Supplementary Material
The supplementary material for this article can be found at http://doi.org/10.1017/S0033291726104437.
Data availability statement
Data from the Challenge trial will be made publicly available in the Danish National Archives following initial publications. Code will be made available through OSF.
Acknowledgments
The authors extend their gratitude to all participants and stakeholders in the Challenge trial. Furthermore, the authors thank Søren Lundbye-Christensen for statistical advice and René Ernst Nielsen for guidance on antipsychotic category classification.
Author contribution
The first and last authors designed the study in collaboration with the second author. The first, second, third, and fourth authors developed and submitted the preregistered protocol, with the second author drafting the statistical analysis plan. Data analyses were conducted by the first, second, and last authors, with the second author developing the code and performing the statistical analyses. The first author drafted the manuscript with input from the second and last authors, and the last author led critical revisions prior to circulation among co-authors. The sixth, eighth, ninth, second-to-last, and last authors designed and led the Challenge trial. The fifth author co-supervised the first author. The seventh author led data collection and analysis for the Challenge trial, with assistance from the first author. All authors contributed to revisions and approved the final manuscript.
Funding statement
This work was supported by the same grants as the Challenge trial: Innovation Fund Denmark (8088-00023B), Independent Research Fund Denmark (2096-00012B), Innovation Fund North Denmark Region (2022-0010), Psychiatry Research Fund North Denmark Region (1-45-72-3778-24), and The M. L. Jørgensen and Gunnar Hansen Fund (2022-0019). Funders had no influence on study design, conduct, data analysis and interpretation, manuscript writing, dissemination of results, or the final decisions regarding any of these aspects.
Competing interests
The last and second-to-last authors are involved in other funded studies investigating VR-therapy.
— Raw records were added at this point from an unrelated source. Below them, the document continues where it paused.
-- pv_equiv track=rewrite | github.com/blake663/leetcode-solutions | 3954-MaximumBalancedShipments/3954-MaximumBalancedShipments.py | maxBalancedShipments
-- ===== SOURCE A (Python) =====
-- from typing import List
--
-- def maxBalancedShipments(weight: List[int]) -> int:
--     n = len(weight)
--     i = 1
--     cnt = 0
--     while i < n:
--         if weight[i-1] > weight[i]:
--             cnt += 1
--             i += 2
--         else:
--             i += 1
--     return cnt
-- ===== SOURCE B (Python) =====
-- def maxBalancedShipments(weight):
--     # Bottom-up DP over suffixes: p1 = best for suffix starting at k, p2 = suffix at k+1.
--     p2 = p1 = 0
--     for k in range(len(weight) - 2, -1, -1):
--         if weight[k] > weight[k + 1]:
--             cur = max(p1, p2 + 1)
--         else:
--             cur = max(p1, p2)
--         p2, p1 = p1, cur
--     return p1
-- ===== Notes on version B (the rewrite author's own statement) =====
-- stated objective: alternative
-- what changed: Replaces the interleaved greedy while-loop (skip two indices after taking a pair) with a bottom-up dynamic program over suffixes keeping two rolling values dp[k]=max(dp[k+1], dp[k+2]+1 if weight[k]>weight[k+1]).
import Mathlib
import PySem

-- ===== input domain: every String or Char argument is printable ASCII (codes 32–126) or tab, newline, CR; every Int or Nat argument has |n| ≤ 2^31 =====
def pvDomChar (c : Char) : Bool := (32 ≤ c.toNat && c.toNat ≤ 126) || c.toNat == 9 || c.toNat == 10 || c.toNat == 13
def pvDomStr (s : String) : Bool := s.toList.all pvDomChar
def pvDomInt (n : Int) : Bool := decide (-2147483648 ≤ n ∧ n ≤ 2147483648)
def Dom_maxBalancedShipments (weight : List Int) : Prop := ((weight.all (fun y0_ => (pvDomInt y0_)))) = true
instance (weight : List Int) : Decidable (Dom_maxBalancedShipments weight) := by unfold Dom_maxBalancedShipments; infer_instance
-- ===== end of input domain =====

-- ===== PORT A =====
-- B replaces A's interleaved greedy pass with a bottom-up suffix DP (alternative decomposition, same O(n) cost).
-- A's while loop over index i, transliterated as recursion on the distance n - i.
-- indices i-1 and i are always in range (1 <= i < n), so the pyGetD default 0 is never used
def loopA (w : List Int) (n : Int) : Nat → Int → Int → Int
  | 0, _, cnt => cnt  -- fuel only for totality; n - i > 0 forces fuel > 0 at every entry
  | fuel + 1, i, cnt =>
    if i < n then
      if PySem.List.pyGetD w (i - 1) 0 > PySem.List.pyGetD w i 0 then
        loopA w n fuel (i + 2) (cnt + 1)
      else
        loopA w n fuel (i + 1) cnt
    else cnt

def maxBalancedShipments (weight : List Int) : Int :=
  loopA weight (weight.length : Int) weight.length 1 0

-- ===== PORT B =====
-- B's backward loop over k = n-2 .. 0 with rolling (p2, p1) = (dp at k+2, dp at k+1),
-- transcribed as structural recursion over the list: dpPair l = (dp at l, dp at l.tail).
def dpPair : List Int → Int × Int
  | [] => (0, 0)
  | [_] => (0, 0)
  | a :: b :: r =>
    let p := dpPair (b :: r)
    (if a > b then max p.1 (p.2 + 1) else max p.1 p.2, p.1)

def maxBalancedShipments_alt (weight : List Int) : Int :=
  (dpPair weight).1

-- ===== PRECONDITION & SPEC =====
def Spec_maxBalancedShipments (weight : List Int) (out : Int) : Prop := out = maxBalancedShipments_alt weight
instance (weight : List Int) (out : Int) : Decidable (Spec_maxBalancedShipments weight out) := by unfold Spec_maxBalancedShipments; infer_instance

-- ===== CLAIM (what is proved, stated in full; the proofs are below) =====
def Claim_equal_maxBalancedShipments : Prop := ∀ (weight : List Int), Dom_maxBalancedShipments weight → Spec_maxBalancedShipments weight (maxBalancedShipments weight)

-- ===== LEMMAS AND PROOFS =====

-- Functional characterisation of A's greedy scan.
def g : List Int → Int
  | [] => 0
  | [_] => 0
  | a :: b :: r => if a > b then 1 + g r else g (b :: r)

theorem g_short (l : List Int) (h : l.length ≤ 1) : g l = 0 := by
  match l with
  | [] => simp [g]
  | [_] => simp [g]
  | _ :: _ :: _ => simp at h

-- Prepending one element keeps the greedy count, or raises it by exactly one.
theorem g_bounds : ∀ (l : List Int) (x : Int), g l ≤ g (x :: l) ∧ g (x :: l) ≤ g l + 1
  | [], x => by simp [g]
  | c :: r, x => by
    have ih := g_bounds r c
    by_cases h : x > c <;> (simp [g, h]; try omega)

theorem dpPair_eq : ∀ l : List Int, (dpPair l).1 = g l ∧ (dpPair l).2 = g l.tail
  | [] => by simp [dpPair, g]
  | [a] => by simp [dpPair, g]
  | a :: b :: r => by
    have ih := dpPair_eq (b :: r)
    have hb := g_bounds r b
    simp only [List.tail_cons] at ih
    by_cases h : a > b <;>
      simp [dpPair, g, h, ih.1, ih.2] <;> omega

theorem loopA_eq (w : List Int) (fuel : Nat) (i cnt : Int) (h1 : 1 ≤ i)
    (hf : (w.length : Int) - i ≤ fuel) :
    loopA w (w.length : Int) fuel i cnt = cnt + g (w.drop (i - 1).toNat) := by
  induction fuel generalizing i cnt with
  | zero =>
    rw [loopA, g_short]
    · ring
    · simp; omega
  | succ fuel ih =>
    rw [loopA]
    by_cases h : i < (w.length : Int)
    · have hi1 : (i - 1).toNat < w.length := by omega
      have hi : i.toNat < w.length := by omega
      have e1 : (i - 1).toNat + 1 = i.toNat := by omega
      have e2 : i.toNat + 1 = (i + 1).toNat := by omega
      have hdrop : w.drop (i - 1).toNat =
          w[(i - 1).toNat] :: w[i.toNat] :: w.drop (i + 1).toNat := by
        rw [List.drop_eq_getElem_cons hi1, e1, List.drop_eq_getElem_cons hi, e2]
      have hg1 : PySem.List.pyGetD w (i - 1) 0 = w[(i - 1).toNat] :=
        PySem.List.pyGetD_eq_getElem w 0 (by omega) (by omega)
      have hg2 : PySem.List.pyGetD w i 0 = w[i.toNat] :=
        PySem.List.pyGetD_eq_getElem w 0 (by omega) (by omega)
      rw [hdrop, hg1, hg2]
      have hgcons : g (w[(i - 1).toNat] :: w[i.toNat] :: w.drop (i + 1).toNat) =
          if w[(i - 1).toNat] > w[i.toNat] then 1 + g (w.drop (i + 1).toNat)
          else g (w[i.toNat] :: w.drop (i + 1).toNat) := by
        rw [g]
      by_cases hcmp : w[(i - 1).toNat] > w[i.toNat]
      · rw [if_pos h, if_pos hcmp, hgcons, if_pos hcmp,
          ih (i + 2) (cnt + 1) (by omega) (by omega),
          show (i + 2 - 1).toNat = (i + 1).toNat from by omega]
        ring
      · rw [if_pos h, if_neg hcmp, hgcons, if_neg hcmp,
          ih (i + 1) cnt (by omega) (by omega),
          show (i + 1 - 1).toNat = i.toNat from by omega,
          List.drop_eq_getElem_cons hi, e2]
    · rw [if_neg h, g_short]
      · ring
      · simp; omega

-- ===== VERDICT (by name: the statement is the Claim_ definition above) =====
theorem maxBalancedShipments_spec : Claim_equal_maxBalancedShipments := by
  intro w _
  unfold Spec_maxBalancedShipments maxBalancedShipments maxBalancedShipments_alt
  rw [loopA_eq w w.length 1 0 (by omega) (by omega), (dpPair_eq w).1]
  simp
Furthermore, they have received funding teaching a VR-assisted form of avatar therapy by the Danish VR-firm Khora. Otherwise, authors declare no conflicts of interest.
Ethical standard
The Challenge trial was approved by the Committee on Health Research Ethics of the Capital Region of Denmark and the Danish Data Protection Agency with project ID: H-19086621. No additional research ethics approval was required for the present secondary study which adhered to the Declaration of Helsinki.
Consent for publication
The participants gave written informed consent for their personal or clinical details to be published in anonymized form in the Challenge trial and associated studies based on the same dataset.
Declaration of generative AI and AI-assisted technologies in the writing process
During the preparation of this work, the authors used ChatGPT to improve the readability, reduce word count, and minimize redundancy. The authors reviewed and edited all content generated by the tool and take full responsibility for the final version of the manuscript.